-- the three loop levels of A, phrased structurally over suffixes of lis
def loopK (p : Int) (l : List Int) (r : Int) : Int := l.foldl (fun r c => max r (p * c)) r

def loopJ (a : Int) : List Int → Int → Int
  | [], r => r
  | b :: t, r => loopJ a t (loopK (a * b) t r)

def loopI : List Int → Int → Int
  | [], r => r
  | a :: t, r => loopI t (loopJ a t r)

lemma if_lt_eq_max (r x : Int) : (if r < x then x else r) = max r x := by
  rw [max_def]; split_ifs <;> omega

lemma loopK_eq (p : Int) (l : List Int) (r : Int) :
    loopK p l r = (l.map (p * ·)).foldl max r := by
  rw [loopK, List.foldl_map]

lemma loopJ_eq (a : Int) (l : List Int) (r : Int) :
    loopJ a l r = ((pairProds l).map (a * ·)).foldl max r := by
  induction l generalizing r with
  | nil => rfl
  | cons b t ih =>
      rw [loopJ, ih, loopK_eq, pairProds, List.map_append, List.foldl_append,
        List.map_map]
      congr 2
      apply List.map_congr_left
      intro x _
      simp [mul_assoc]

lemma loopI_eq (l : List Int) (r : Int) :
    loopI l r = (tripProds l).foldl max r := by
  induction l generalizing r with
  | nil => rfl
  | cons a t ih =>
      rw [loopI, ih, loopJ_eq, tripProds, List.foldl_append]

-- the innermost pyRange fold of A is loopK on the suffix after j
lemma inner_eq (lis : List Int) (p : Int) (j : Int) (hj : 0 ≤ j) (r : Int) :
    (PySem.List.pyRange (j + 1) (lis.length : Int) 1).foldl
      (fun r k => max r (p * PySem.List.pyGetD lis k 0)) r
    = loopK p (lis.drop (j.toNat + 1)) r := by
  rw [loopK]
  have h := PySem.List.map_pyGetD_pyRange (xs := lis) (d := (0 : Int)) (a := j + 1) (by omega)
  have h2 : (j + 1).toNat = j.toNat + 1 := by omega
  simp only [PySem.List.len] at h
  rw [← h2, ← h, List.foldl_map]

-- the middle pyRange fold of A is loopJ on the suffix after i
lemma middle_eq (lis : List Int) (a : Int) :
    ∀ (d m : Nat), lis.length - m = d → ∀ r : Int,
    (PySem.List.pyRange (m : Int) (lis.length : Int) 1).foldl
      (fun r j => loopK (a * PySem.List.pyGetD lis j 0) (lis.drop (j.toNat + 1)) r) r
    = loopJ a (lis.drop m) r := by
  intro d
  induction d with
  | zero =>
      intro m hm r
      have hemp : PySem.List.pyRange (m : Int) (lis.length : Int) = [] := by
        rw [PySem.List.pyRange_one]
        have h0 : ((lis.length : Int) - (m : Int)).toNat = 0 := by omega
        rw [h0]; rfl
      have hdrop : lis.drop m = [] := List.drop_eq_nil_iff.mpr (by omega)
      rw [hemp, hdrop]; rfl
  | succ d ih =>
      intro m hm r
      have hlt : (m : Int) < (lis.length : Int) := by omega
      have hmlen : m < lis.length := by omega
      rw [PySem.List.pyRange_one_cons hlt, List.foldl_cons,
        List.drop_eq_getElem_cons hmlen, loopJ]
      have hcast : (m : Int) + 1 = ((m + 1 : Nat) : Int) := by push_cast; ring
      have hget : PySem.List.pyGetD lis (m : Int) 0 = lis[m] := by
        rw [PySem.List.pyGetD_natCast, List.getD_eq_getElem lis 0 hmlen]
      have htn : ((m : Int)).toNat + 1 = m + 1 := by omega
      rw [hget, htn, hcast, ih (m + 1) (by omega)]

-- the outer pyRange fold of A is loopI
lemma outer_eq (lis : List Int) :
    ∀ (d m : Nat), lis.length - m = d → ∀ r : Int,
    (PySem.List.pyRange (m : Int) (lis.length : Int) 1).foldl
      (fun r i => loopJ (PySem.List.pyGetD lis i 0) (lis.drop (i.toNat + 1)) r) r
    = loopI (lis.drop m) r := by
  intro d
  induction d with
  | zero =>
      intro m hm r
      have hemp : PySem.List.pyRange (m : Int) (lis.length : Int) = [] := by
        rw [PySem.List.pyRange_one]
        have h0 : ((lis.length : Int) - (m : Int)).toNat = 0 := by omega
        rw [h0]; rfl
      have hdrop : lis.drop m = [] := List.drop_eq_nil_iff.mpr (by omega)
      rw [hemp, hdrop]; rfl
  | succ d ih =>
      intro m hm r
      have hlt : (m : Int) < (lis.length : Int) := by omega
      have hmlen : m < lis.length := by omega
      rw [PySem.List.pyRange_one_cons hlt, List.foldl_cons,
        List.drop_eq_getElem_cons hmlen, loopI]
      have hcast : (m : Int) + 1 = ((m + 1 : Nat) : Int) := by push_cast; ring
      have hget : PySem.List.pyGetD lis (m : Int) 0 = lis[m] := by
        rw [PySem.List.pyGetD_natCast, List.getD_eq_getElem lis 0 hmlen]
      have htn : ((m : Int)).toNat + 1 = m + 1 := by omega
      rw [hget, htn, hcast, ih (m + 1) (by omega)]

lemma A_eq_fold (lis : List Int) : maxoftriplet2 lis = (tripProds lis).foldl max 0 := by
  rw [← loopI_eq]
  have houter := outer_eq lis lis.length 0 (by omega) 0
  rw [List.drop_zero] at houter
  rw [maxoftriplet2]
  simp only [if_lt_eq_max]
  rw [← houter]
  show ((PySem.List.pyRange ((0 : Nat) : Int) (lis.length : Int)).foldl _ 0) = _
  apply PySem.List.foldl_congr_mem
  intro acc i hi
  obtain ⟨hi0, hilt⟩ := PySem.List.mem_pyRange_one.mp hi
  have hcast : ((i.toNat + 1 : Nat) : Int) = i + 1 := by omega
  have hmid := middle_eq lis (PySem.List.pyGetD lis i 0)
    (lis.length - (i.toNat + 1)) (i.toNat + 1) (by omega) acc
  rw [hcast] at hmid
  rw [← hmid]
  apply PySem.List.foldl_congr_mem
  intro acc2 j hj
  obtain ⟨hj0, hjlt⟩ := PySem.List.mem_pyRange_one.mp hj
  exact inner_eq lis (PySem.List.pyGetD lis i 0 * PySem.List.pyGetD lis j 0) j (by omega) acc2

-- permutation invariance of the multiset of pair/triple products
lemma prods_perm {l l' : List Int} (h : l.Perm l') :
    (pairProds l).Perm (pairProds l') ∧ (tripProds l).Perm (tripProds l') := by
  induction h with
  | nil => exact ⟨.nil, .nil⟩
  | cons x h ih =>
      exact ⟨(h.map (x * ·)).append ih.1, ((ih.1).map (x * ·)).append ih.2⟩
  | swap x y l =>
      constructor
      · simp only [pairProds, List.cons_append, List.map_cons]
        rw [mul_comm y x]
        exact .cons _ (List.perm_append_comm_assoc _ _ _)
      · simp only [tripProds, pairProds, List.map_append, List.map_map, List.append_assoc]
        have hmap : l.map ((y * ·) ∘ (x * ·)) = l.map ((x * ·) ∘ (y * ·)) := by
          apply List.map_congr_left
          intro z _
          simp [Function.comp]
          ring
        rw [hmap]
        exact List.Perm.append_left _ (List.perm_append_comm_assoc _ _ _)
  | trans h1 h2 ih1 ih2 =>
      exact ⟨ih1.1.trans ih2.1, ih1.2.trans ih2.2⟩

-- membership characterisations by indices
lemma mem_pairProds {l : List Int} {t : Int} (h : t ∈ pairProds l) :
    ∃ i j : Nat, i < j ∧ j < l.length ∧ t = l.getD i 0 * l.getD j 0 := by
  induction l with
  | nil => simp [pairProds] at h
  | cons b u ih =>
      rw [pairProds] at h
      rcases List.mem_append.mp h with h1 | h2
      · obtain ⟨c, hc, rfl⟩ := List.mem_map.mp h1
        obtain ⟨n, hn, rfl⟩ := List.mem_iff_getElem.mp hc
        exact ⟨0, n + 1, by omega, by simpa using hn,
          by rw [List.getD_cons_zero, List.getD_cons_succ, List.getD_eq_getElem u 0 hn]⟩
      · obtain ⟨i, j, hij, hj, rfl⟩ := ih h2
        exact ⟨i + 1, j + 1, by omega, by simpa using hj,
          by rw [List.getD_cons_succ, List.getD_cons_succ]⟩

################

> **What is expected**:
If a line in the material above contains "obtain", show that line.

> **Result of the exercise**:
  obtain ⟨hi0, hilt⟩ := PySem.List.mem_pyRange_one.mp hi
  obtain ⟨hj0, hjlt⟩ := PySem.List.mem_pyRange_one.mp hj
      · obtain ⟨c, hc, rfl⟩ := List.mem_map.mp h1
        obtain ⟨n, hn, rfl⟩ := List.mem_iff_getElem.mp hc
      · obtain ⟨i, j, hij, hj, rfl⟩ := ih h2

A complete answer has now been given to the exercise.